International media platforms have been shedding light on various members of the art world who have been playing an important role in developing the global contemporary art scene. One of the examples is an American art market website Artnet’s Top 200 Collectors list, which highlights the world’s most influential art collectors. This year’s list was released last October and included two Korean collectors: Woong-ki Kim, the chairman of Global Sae-A Group, and Suh Kyung-bae, the chairman of Amorepacific Group.

Most recently, ArtReview and Artnet each released a list honoring art experts and collectors who have played an important role in the art world this year.

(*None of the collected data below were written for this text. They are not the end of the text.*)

lemma pv_sorted_preset (k : String → Int)
    (hI : ∀ i (h : i < pvPreset.length), k pvPreset[i] = (i : Int))
    (hO : ∀ a, a ∉ pvPreset → k a = (pvPreset.length : Int)) :
    ∀ ys : List String, ys.Nodup →
      PySem.List.sorted ys k false
        = pvPreset.filter (fun p => decide (p ∈ ys)) ++ ys.filter (fun y => decide (y ∉ pvPreset)) := by
  have hkP : ∀ a ∈ pvPreset, k a < (pvPreset.length : Int) := by
    intro a ha
    obtain ⟨j, hj, rfl⟩ := List.getElem_of_mem ha
    rw [hI j hj]
    exact_mod_cast hj
  intro ys
  induction ys using List.reverseRecOn with
  | nil => intro _; simp [PySem.List.sorted_eq_foldl_insertBy]
  | append_singleton ys x ih =>
    intro hnd
    have hys : ys.Nodup := (List.nodup_append.mp hnd).1
    have hx : x ∉ ys := by
      simp only [List.nodup_append] at hnd
      intro hmem
      exact hnd.2.2 x hmem x (by simp) rfl
    have hstep : PySem.List.sorted (ys ++ [x]) k false
        = PySem.List.insertBy (fun a b => decide (k a < k b)) x (PySem.List.sorted ys k false) := by
      rw [PySem.List.sorted_eq_foldl_insertBy, PySem.List.sorted_eq_foldl_insertBy, List.foldl_append]
      rfl
    rw [hstep, ih hys]
    by_cases hxP : x ∈ pvPreset
    · -- x is a preset name: it is inserted at its preset position
      obtain ⟨pre, suf, hdec⟩ := List.append_of_mem hxP
      have hPnd : pvPreset.Nodup := by decide
      have hmid := (List.nodup_middle.mp (hdec ▸ hPnd))
      have hxps : x ∉ pre ++ suf := (List.nodup_cons.mp hmid).1
      have hxpre : x ∉ pre := fun h => hxps (by simp [h])
      have hxsuf : x ∉ suf := fun h => hxps (by simp [h])
      have hlen : pre.length < pvPreset.length := by rw [hdec]; simp
      have hgx : pvPreset[pre.length]'hlen = x := by
        simp [hdec, List.getElem_append_right (le_refl pre.length)]
      have hkx : k x = (pre.length : Int) := by rw [← hgx]; exact hI _ hlen
      have hpre : ∀ a ∈ pre, k a < (pre.length : Int) := by
        intro a ha
        obtain ⟨j, hj, rfl⟩ := List.getElem_of_mem ha
        have hjP : j < pvPreset.length := by rw [hdec]; simp; omega
        have hga : pvPreset[j]'hjP = pre[j] := by
          simp [hdec, List.getElem_append_left hj]
        rw [← hga, hI j hjP]
        exact_mod_cast hj
      have hsuf : ∀ b ∈ suf, (pre.length : Int) < k b := by
        intro b hb
        obtain ⟨j, hj, rfl⟩ := List.getElem_of_mem hb
        have hjP : pre.length + (j + 1) < pvPreset.length := by rw [hdec]; simp; omega
        have hopt : pvPreset[pre.length + (j + 1)]? = some suf[j] := by
          rw [hdec, List.getElem?_append_right (by omega)]
          simp [List.getElem?_eq_getElem hj]
        have hgb : pvPreset[pre.length + (j + 1)]'hjP = suf[j] := by
          have := List.getElem?_eq_getElem hjP
          rw [hopt] at this
          exact (Option.some.inj this).symm
        rw [← hgb, hI _ hjP]
        push_cast
        omega
      have hA' : ∀ a ∈ pre.filter (fun p => decide (p ∈ ys)), (fun a b => decide (k a < k b)) x a = false := by
        intro a ha
        have h1 := hpre a (List.mem_filter.mp ha).1
        simp only [decide_eq_false_iff_not]
        omega
      have hB' : ∀ b ∈ suf.filter (fun p => decide (p ∈ ys)) ++ ys.filter (fun y => decide (y ∉ pvPreset)),
          (fun a b => decide (k a < k b)) x b = true := by
        intro b hb
        simp only [decide_eq_true_eq]
        rcases List.mem_append.mp hb with hb' | hb'
        · have := hsuf b (List.mem_filter.mp hb').1
          omega
        · have hbP : b ∉ pvPreset := by simpa using (List.mem_filter.mp hb').2
          have := hO b hbP
          have h2 : (pre.length : Int) < (pvPreset.length : Int) := by exact_mod_cast hlen
          omega
      have hsplit : pvPreset.filter (fun p => decide (p ∈ ys))
          = pre.filter (fun p => decide (p ∈ ys)) ++ suf.filter (fun p => decide (p ∈ ys)) := by
        rw [hdec, List.filter_append, List.filter_cons, if_neg (by simpa using hx)]
      rw [hsplit, List.append_assoc,
        pv_insertBy_append (fun a b => decide (k a < k b)) x _ _ hA' hB']
      have h1 : pre.filter (fun p => decide (p ∈ ys ++ [x])) = pre.filter (fun p => decide (p ∈ ys)) := by
        apply List.filter_congr
        intro a ha
        have hax : a ≠ x := fun h => hxpre (h ▸ ha)
        simp [hax]
      have h2 : suf.filter (fun p => decide (p ∈ ys ++ [x])) = suf.filter (fun p => decide (p ∈ ys)) := by
        apply List.filter_congr
        intro a ha
        have hax : a ≠ x := fun h => hxsuf (h ▸ ha)
        simp [hax]
      have h3 : (ys ++ [x]).filter (fun y => decide (y ∉ pvPreset)) = ys.filter (fun y => decide (y ∉ pvPreset)) := by
        rw [List.filter_append]
        simp [hxP]
      have h4 : pvPreset.filter (fun p => decide (p ∈ ys ++ [x]))
          = pre.filter (fun p => decide (p ∈ ys)) ++ x :: suf.filter (fun p => decide (p ∈ ys)) := by
        rw [hdec, List.filter_append, List.filter_cons, if_pos (by simp), h1, h2]
      rw [h4, h3]
      simp
    · -- x is not a preset name: it goes to the very end
      have hA' : ∀ a ∈ pvPreset.filter (fun p => decide (p ∈ ys)) ++ ys.filter (fun y => decide (y ∉ pvPreset)),
          (fun a b => decide (k a < k b)) x a = false := by
        intro a ha
        simp only [decide_eq_false_iff_not]
        have hkxx := hO x hxP
        rcases List.mem_append.mp ha with ha' | ha'
        · have := hkP a (List.mem_filter.mp ha').1
          omega
        · have haP : a ∉ pvPreset := by simpa using (List.mem_filter.mp ha').2
          have := hO a haP
          omega
      have hres := pv_insertBy_append (fun a b => decide (k a < k b)) x
        (pvPreset.filter (fun p => decide (p ∈ ys)) ++ ys.filter (fun y => decide (y ∉ pvPreset))) [] hA' (by simp)
      rw [List.append_nil] at hres
      rw [hres]
      have h3 : (ys ++ [x]).filter (fun y => decide (y ∉ pvPreset)) = ys.filter (fun y => decide (y ∉ pvPreset)) ++ [x] := by
        rw [List.filter_append]
        simp [hxP]
      have h4 : pvPreset.filter (fun p => decide (p ∈ ys ++ [x])) = pvPreset.filter (fun p => decide (p ∈ ys)) := by
        apply List.filter_congr
        intro p hp
        have hpx : p ≠ x := fun h => hxP (h ▸ hp)
        simp [hpx]
      rw [h4, h3]
      simp

lemma pv_loop1 (all_names : List String) :
    ∀ (Q : List String) (acc : List String) (s : PySem.Set String), Q.Nodup → (∀ q ∈ Q, ¬ q ∈ s) →
      Q.foldl (fun (st : List String × PySem.Set String) name =>
          if name ∈ all_names ∧ ¬ name ∈ st.2 then (st.1 ++ [name], st.2.add name) else st) (acc, s)
        = (acc ++ Q.filter (fun q => decide (q ∈ all_names)),
           PySem.Set.update s (Q.filter (fun q => decide (q ∈ all_names)))) := by
  intro Q
  induction Q with
  | nil => intro acc s _ _; simp [PySem.Set.update_nil]
  | cons q Q ih =>
    intro acc s hnd hs
    simp only [List.foldl_cons]
    by_cases hq : q ∈ all_names
    · rw [if_pos ⟨hq, hs q (by simp)⟩]
      rw [ih (acc ++ [q]) (s.add q) (List.nodup_cons.mp hnd).2 ?_]
      · simp [hq, PySem.Set.update_cons]
      · intro q' hq'
        rw [PySem.Set.mem_add]
        push Not
        exact ⟨hs q' (by simp [hq']), fun h => (List.nodup_cons.mp hnd).1 (h ▸ hq')⟩
    · rw [if_neg (by tauto)]
      rw [ih acc s (List.nodup_cons.mp hnd).2 (fun q' h' => hs q' (by simp [h']))]
      simp [hq]

lemma pv_loop2 :
    ∀ (xs acc : List String) (s : PySem.Set String),
      (xs.foldl (fun (st : List String × PySem.Set String) name =>
          if ¬ name ∈ st.2 then (st.1 ++ [name], st.2.add name) else st) (acc, s)).1
        = acc ++ (PySem.Set.ofList xs).filter (fun a => decide (¬ a ∈ s)) := by
  intro xs
  induction xs with
  | nil => intro acc s; simp [PySem.Set.ofList_nil]
  | cons x xs ih =>
    intro acc s
    simp only [List.foldl_cons]
    rw [PySem.Set.ofList_cons]
    by_cases hx : x ∈ s
    · rw [if_neg (by simpa using hx)]
      rw [ih acc s]
      rw [List.filter_cons, if_neg (by simpa using hx)]
      unfold PySem.Set.discard
      rw [List.filter_filter]
      refine congrArg (acc ++ ·) (List.filter_congr ?_).symm
      intro a _
      rcases eq_or_ne a x with rfl | hax
      · simp [hx]
      · simp [hax]
    · rw [if_pos (by simpa using hx)]
      rw [ih (acc ++ [x]) (s.add x)]
      rw [PySem.Set.add_of_not_mem hx]
      rw [List.filter_cons, if_pos (by simpa using hx)]
      unfold PySem.Set.discard
      rw [List.filter_filter, List.append_assoc]
      refine congrArg (acc ++ ·) (congrArg (x :: ·) ?_)
      apply List.filter_congr
      intro a _
      rcases eq_or_ne a x with rfl | hax
      · simp
      · simp [hax]

-- ===== VERDICT (by name: the statement is the Claim_ definition above) =====
theorem build_hide_strategy_options_py_spec : Claim_equal_build_hide_strategy_options_py := by
  unfold Claim_equal_build_hide_strategy_options_py
  intro all_names _
  unfold Spec_build_hide_strategy_options_py
  unfold build_hide_strategy_options_py build_hide_strategy_options_py_alt
  simp only []
  rw [pv_loop1 all_names pvPreset [] PySem.Set.empty (by decide) (by intro q _ h; simp [PySem.Set.empty] at h)]
  rw [pv_loop2]
  rw [PySem.List.dedup_eq_ofList]
  have hkk : (fun name => PySem.Dict.getD pvPresetIndex name (PySem.List.len pvPreset)) = pvKey := rfl
  rw [hkk]
  rw [pv_sorted_preset pvKey pvKey_in pvKey_out (PySem.Set.ofList all_names) (PySem.Set.nodup_ofList all_names)]
  refine congrArg (List.map _) ?_
  have hupd : PySem.Set.update PySem.Set.empty (List.filter (fun q => decide (q ∈ all_names)) pvPreset)
      = List.filter (fun q => decide (q ∈ all_names)) pvPreset := by
    rw [show (PySem.Set.empty : PySem.Set String) = [] from rfl, PySem.Set.update_nil_left]
    exact PySem.Set.ofList_eq_self_of_nodup _ ((by decide : pvPreset.Nodup).filter _)
  rw [hupd, List.nil_append]
  congr 1
  · apply List.filter_congr
    intro p _
    simp [PySem.Set.mem_ofList]
  · apply List.filter_congr
    intro a ha
    have ha' : a ∈ all_names := (PySem.Set.mem_ofList _ _).mp ha
    simp [List.mem_filter, ha']
-- A's enumerate-and-index loop on a suffix equals the structural recursion
theorem pvSecondLoop_eq (suf : List String) : ∀ (k : Nat) (l : List String),
    l.drop k = suf →
    pvSecondLoop l (PySem.List.enumerate suf (k : Int)) = pvSecondRec suf := by
  induction suf with
  | nil => intro k l _; simp [PySem.List.enumerate, pvSecondLoop, pvSecondRec]
  | cons a rest ih =>
    intro k l hdrop
    have hk : k < l.length := by
      by_contra h
      push Not at h
      rw [List.drop_eq_nil_of_le h] at hdrop
      exact List.cons_ne_nil a rest hdrop.symm
    have hlen : l.length = k + 1 + rest.length := by
      have := congrArg List.length hdrop
      rw [List.length_drop, List.length_cons] at this
      omega
    have hdrop' : l.drop (k + 1) = rest := by
      rw [← List.drop_drop, hdrop]; rfl
    simp only [PySem.List.enumerate, pvSecondLoop]
    by_cases hm : a = "-m"
    · cases rest with
      | nil =>
        have hguard : ¬ ((k : Int) + 1 < (l.length : Int)) := by
          rw [hlen]; push_cast [List.length_nil]; omega
        simp [hm, hguard, PySem.List.enumerate, pvSecondLoop, pvSecondRec]
      | cons nxt r =>
        have hguard : (k : Int) + 1 < (l.length : Int) := by
          rw [hlen]; push_cast [List.length_cons]; omega
        have hget : PySem.List.pyGet? l ((k : Int) + 1) = some nxt := by
          have : ((k : Int) + 1) = ((k + 1 : Nat) : Int) := by push_cast; ring
          rw [this, PySem.List.pyGet?_natCast]
          rw [show l[k+1]? = (l.drop (k+1))[0]? by simp [List.getElem?_drop]]
          rw [hdrop']
          rfl
        simp [hm, hguard, hget, pvSecondRec]
    · have hrec : pvSecondLoop l (PySem.List.enumerate rest ((k : Int) + 1)) = pvSecondRec rest := by
        have : ((k : Int) + 1) = ((k + 1 : Nat) : Int) := by push_cast; ring
        rw [this]
        exact ih (k + 1) l hdrop'
      have hrhs : pvSecondRec (a :: rest) = pvSecondRec rest := by
        cases rest with
        | nil => simp [pvSecondRec]
        | cons nxt r => simp [pvSecondRec, hm]
      simp [hm, hrec, hrhs]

Since 2002, London-based ArtReview, which was founded in 1948, has been announcing the Power 100, an annual list of the world’s most influential art figures. In its 2022 edition, released on December 1, four Koreans and people of Korean descent were included. Artnet, on the other hand, announced a different list that highlighted art world innovators who have had an impact on the art market, such as artists, dealers, collectors, and entrepreneurs. Its first edition was announced in 2020, and this year’s edition, which includes one Korean individual, is its second list.


Top: ruangrupa, Jakarta-based artist collective and Artistic Directors of Documenta 15. Courtesy of ruangrupa.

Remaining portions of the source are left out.